● **PROBLEM TO WORK ON**
Filter this data down to the lines that hold "show", and copy them.

○ ○ ○ ○ ○ ○ ○

-- pv_equiv track=rewrite | github.com/Anvesh1909/Python-Full-Stack | problem solving/Mathemetics Problems/11.Jumping Numbers.py | jumpingNumber
-- ===== SOURCE A (Python) =====
-- def jumpingNumber(n):
--     while n>9:
--         a = n%10
--         n//=10
--         b = n%10
--         if abs(a-b) != 1:
--             return False
--     return True
-- ===== SOURCE B (Python) =====
-- def jumpingNumber(n):
--     # Idiomatic: scan the decimal string left-to-right instead of peeling digits with %/ //.
--     if n <= 9:
--         return True
--     s = str(n)
--     return all(abs(ord(a) - ord(b)) == 1 for a, b in zip(s, s[1:]))
-- ===== Notes on version B (the rewrite author's own statement) =====
-- stated objective: idiomatic
-- what changed: B converts the number to its decimal string once and checks all adjacent character pairs left-to-right with zip/all, instead of A's right-to-left modulo/floor-division peel loop with an early return.
import Mathlib
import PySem

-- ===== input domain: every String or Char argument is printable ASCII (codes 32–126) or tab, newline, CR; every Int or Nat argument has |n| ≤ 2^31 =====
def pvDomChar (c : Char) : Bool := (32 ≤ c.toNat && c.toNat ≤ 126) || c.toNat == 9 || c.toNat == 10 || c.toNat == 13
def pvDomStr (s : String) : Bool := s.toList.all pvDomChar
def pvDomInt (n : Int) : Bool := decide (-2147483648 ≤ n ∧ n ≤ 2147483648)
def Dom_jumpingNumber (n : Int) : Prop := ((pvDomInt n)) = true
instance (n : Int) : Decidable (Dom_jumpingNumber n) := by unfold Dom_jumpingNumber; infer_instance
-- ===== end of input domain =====

-- B scans the decimal-string digits left-to-right (zip/all) instead of A's right-to-left %/// peel loop; same O(d) cost, more idiomatic.


-- ===== PORT A =====
-- while n>9: a = n%10; n //= 10; b = n%10; if abs(a-b) != 1: return False;  return True
def jumpingNumber (n : Int) : Bool :=
  if _h : 9 < n then
    let a := PySem.Int.mod n 10
    let n' := PySem.Int.floordiv n 10
    let b := PySem.Int.mod n' 10
    if (a - b).natAbs ≠ 1 then false
    else jumpingNumber n'
  else true
termination_by n.toNat
decreasing_by
  rw [PySem.Int.floordiv_eq_ediv_of_pos (by norm_num)]
  omega

-- ===== PORT B =====
-- if n <= 9: return True; s = str(n); return all(abs(ord(a)-ord(b)) == 1 for a, b in zip(s, s[1:]))
def jumpingNumber_alt (n : Int) : Bool :=
  if n ≤ 9 then true
  else
    let cs := PySem.Int.toChars n
    (cs.zip (cs.drop 1)).all (fun p => ((p.1.toNat : Int) - (p.2.toNat : Int)).natAbs == 1)

-- ===== PRECONDITION & SPEC =====
def Spec_jumpingNumber (n : Int) (out : Bool) : Prop := out = jumpingNumber_alt n
instance (n : Int) (out : Bool) : Decidable (Spec_jumpingNumber n out) := by unfold Spec_jumpingNumber; infer_instance

-- ===== CLAIM (what is proved, stated in full; the proofs are below) =====
def Claim_equal_jumpingNumber : Prop := ∀ (n : Int), Dom_jumpingNumber n → Spec_jumpingNumber n (jumpingNumber n)

-- ===== LEMMAS AND PROOFS =====

-- A's loop on the underlying natural number
def natLoop (m : Nat) : Bool :=
  if 9 < m then
    if (((m % 10 : Nat) : Int) - ((m / 10 % 10 : Nat) : Int)).natAbs ≠ 1 then false
    else natLoop (m / 10)
  else true
termination_by m
decreasing_by omega

lemma jumpingNumber_eq_natLoop (n : Int) : jumpingNumber n = natLoop n.toNat := by
  by_cases h : 9 < n
  · rw [jumpingNumber]
    simp only [h, dite_true]
    rw [PySem.Int.mod_eq_emod_of_pos (by norm_num), PySem.Int.floordiv_eq_ediv_of_pos (by norm_num),
        PySem.Int.mod_eq_emod_of_pos (by norm_num)]
    rw [natLoop]
    have h9 : 9 < n.toNat := by omega
    simp only [h9, if_true]
    have e1 : n % 10 = ((n.toNat % 10 : Nat) : Int) := by omega
    have e2 : n / 10 % 10 = ((n.toNat / 10 % 10 : Nat) : Int) := by omega
    have e3 : (n / 10).toNat = n.toNat / 10 := by omega
    rw [e1, e2, jumpingNumber_eq_natLoop (n / 10), e3]
  · rw [jumpingNumber]
    simp only [h, dite_false]
    rw [natLoop]
    have : ¬ 9 < n.toNat := by omega
    simp [this]
termination_by n.toNat
decreasing_by
  omega

-- chain form of B's adjacent-pair check
def chDiff (a b : Char) : Bool := ((a.toNat : Int) - (b.toNat : Int)).natAbs == 1

def chainOK : List Char → Bool
  | [] => true
  | [_] => true
  | a :: b :: t => chDiff a b && chainOK (b :: t)

lemma zip_all_eq_chainOK (cs : List Char) :
    (cs.zip (cs.drop 1)).all (fun p => ((p.1.toNat : Int) - (p.2.toNat : Int)).natAbs == 1) = chainOK cs := by
  match cs with
  | [] => rfl
  | [a] => rfl
  | a :: b :: t =>
    simp only [List.drop, List.zip, List.zipWith, List.all_cons, chainOK, chDiff]
    rw [← zip_all_eq_chainOK (b :: t)]
    rfl

lemma chainOK_concat (cs : List Char) (c : Char) (h : cs ≠ []) :
    chainOK (cs ++ [c]) = (chainOK cs && chDiff (cs.getLast h) c) := by
  match cs with
  | [a] => simp [chainOK]
  | a :: b :: t =>
    have hne : (b :: t : List Char) ≠ [] := by simp
    simp only [List.cons_append, chainOK]
    rw [show (b :: (t ++ [c])) = (b :: t) ++ [c] from rfl,
        chainOK_concat (b :: t) c hne, List.getLast_cons hne, Bool.and_assoc]

-- Nat.toDigitsCore: result is independent of sufficient fuel
lemma tdc_fuel (n : Nat) : ∀ (f₁ f₂ : Nat) (ds : List Char), n < f₁ → n < f₂ →
    Nat.toDigitsCore 10 f₁ n ds = Nat.toDigitsCore 10 f₂ n ds := by
  intro f₁ f₂ ds h1 h2
  match f₁, f₂ with
  | g + 1, k + 1 =>
    simp only [Nat.toDigitsCore]
    by_cases hz : n / 10 = 0
    · simp [hz]
    · simp only [hz, if_false]
      have hlt : n / 10 < n := Nat.div_lt_self (by omega) (by norm_num)
      exact tdc_fuel (n / 10) g k _ (by omega) (by omega)
termination_by n

-- Nat.toDigitsCore: the accumulator is appended at the end
lemma tdc_shift (n : Nat) : ∀ (f : Nat) (ds : List Char), n < f →
    Nat.toDigitsCore 10 f n ds = Nat.toDigitsCore 10 f n [] ++ ds := by
  intro f ds h
  match f with
  | g + 1 =>
    simp only [Nat.toDigitsCore]
    by_cases hz : n / 10 = 0
    · simp [hz]
    · simp only [hz, if_false]
      have hlt : n / 10 < n := Nat.div_lt_self (by omega) (by norm_num)
      rw [tdc_shift (n / 10) g (Nat.digitChar (n % 10) :: ds) (by omega),
          tdc_shift (n / 10) g [Nat.digitChar (n % 10)] (by omega)]
      simp
termination_by n

lemma toDigits_small (m : Nat) (h : m ≤ 9) : Nat.toDigits 10 m = [Nat.digitChar m] := by
  interval_cases m <;> rfl

lemma toDigits_step (m : Nat) (h : 9 < m) :
    Nat.toDigits 10 m = Nat.toDigits 10 (m / 10) ++ [Nat.digitChar (m % 10)] := by
  have hz : m / 10 ≠ 0 := by omega
  have hlt : m / 10 < m := Nat.div_lt_self (by omega) (by norm_num)
  unfold Nat.toDigits
  conv_lhs => rw [Nat.toDigitsCore]
  simp only [hz, if_false]
  rw [tdc_fuel (m / 10) m (m / 10 + 1) _ (by omega) (by omega),
      tdc_shift (m / 10) (m / 10 + 1) _ (by omega)]

lemma toDigits_ne_nil (m : Nat) : Nat.toDigits 10 m ≠ [] := by
  by_cases h : 9 < m
  · rw [toDigits_step m h]; simp
  · rw [toDigits_small m (by omega)]; simp

lemma toDigits_getLast? (m : Nat) : (Nat.toDigits 10 m).getLast? = some (Nat.digitChar (m % 10)) := by
  by_cases h : 9 < m
  · rw [toDigits_step m h]
    simp
  · rw [toDigits_small m (by omega), Nat.mod_eq_of_lt (by omega)]
    rfl

lemma digitChar_toNat (d : Nat) (h : d < 10) : (Nat.digitChar d).toNat = 48 + d := by
  interval_cases d <;> rfl

lemma chDiff_digitChar (a b : Nat) (ha : a < 10) (hb : b < 10) :
    chDiff (Nat.digitChar a) (Nat.digitChar b) = (((a : Int) - (b : Int)).natAbs == 1) := by
  unfold chDiff
  rw [digitChar_toNat a ha, digitChar_toNat b hb]
  congr 1
  omega

lemma chainOK_toDigits (m : Nat) : chainOK (Nat.toDigits 10 m) = natLoop m := by
  by_cases h : 9 < m
  · rw [toDigits_step m h,
        chainOK_concat _ _ (toDigits_ne_nil (m / 10))]
    have hl : (Nat.toDigits 10 (m / 10)).getLast (toDigits_ne_nil (m / 10)) = Nat.digitChar (m / 10 % 10) := by
      have h1 := toDigits_getLast? (m / 10)
      rw [List.getLast?_eq_some_getLast (toDigits_ne_nil (m / 10))] at h1
      exact Option.some.inj h1
    rw [hl]
    have hlt : m / 10 < m := Nat.div_lt_self (by omega) (by norm_num)
    rw [chainOK_toDigits (m / 10)]
    rw [chDiff_digitChar _ _ (Nat.mod_lt _ (by norm_num)) (Nat.mod_lt _ (by norm_num))]
    conv_rhs => rw [natLoop]
    simp only [h, if_true]
    by_cases hd : (((m % 10 : Nat) : Int) - ((m / 10 % 10 : Nat) : Int)).natAbs = 1
    · have hb : ((((m / 10 % 10 : Nat) : Int) - ((m % 10 : Nat) : Int)).natAbs == 1) = true := by
        rw [beq_iff_eq]; omega
      simp only [hd, ne_eq, not_true_eq_false, if_false, hb, Bool.and_true]
    · have hb : ((((m / 10 % 10 : Nat) : Int) - ((m % 10 : Nat) : Int)).natAbs == 1) = false := by
        rw [beq_eq_false_iff_ne]; omega
      simp only [hd, ne_eq, not_false_eq_true, if_true, hb, Bool.and_false]
  · rw [toDigits_small m (by omega)]
    rw [natLoop]
    simp [h, chainOK]
termination_by m

lemma alt_eq_natLoop (n : Int) (h : ¬ n ≤ 9) : jumpingNumber_alt n = natLoop n.toNat := by
  unfold jumpingNumber_alt
  simp only [h, if_false]
  have hnn : ¬ n < 0 := by omega
  rw [show PySem.Int.toChars n = Nat.toDigits 10 n.toNat by
        simp [PySem.Int.toChars, hnn]]
  rw [zip_all_eq_chainOK, chainOK_toDigits]

-- ===== VERDICT (by name: the statement is the Claim_ definition above) =====
theorem jumpingNumber_spec : Claim_equal_jumpingNumber := by
  intro n _
  unfold Spec_jumpingNumber
  by_cases h : n ≤ 9
  · rw [jumpingNumber]
    have : ¬ 9 < n := by omega
    simp only [this, dite_false]
    unfold jumpingNumber_alt
    simp [h]
  · rw [jumpingNumber_eq_natLoop, alt_eq_natLoop n h]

○ ○ ○ ○ ○ ○ ○

● **COMPLETED EXERCISE**
    rw [show (b :: (t ++ [c])) = (b :: t) ++ [c] from rfl,
  rw [show PySem.Int.toChars n = Nat.toDigits 10 n.toNat by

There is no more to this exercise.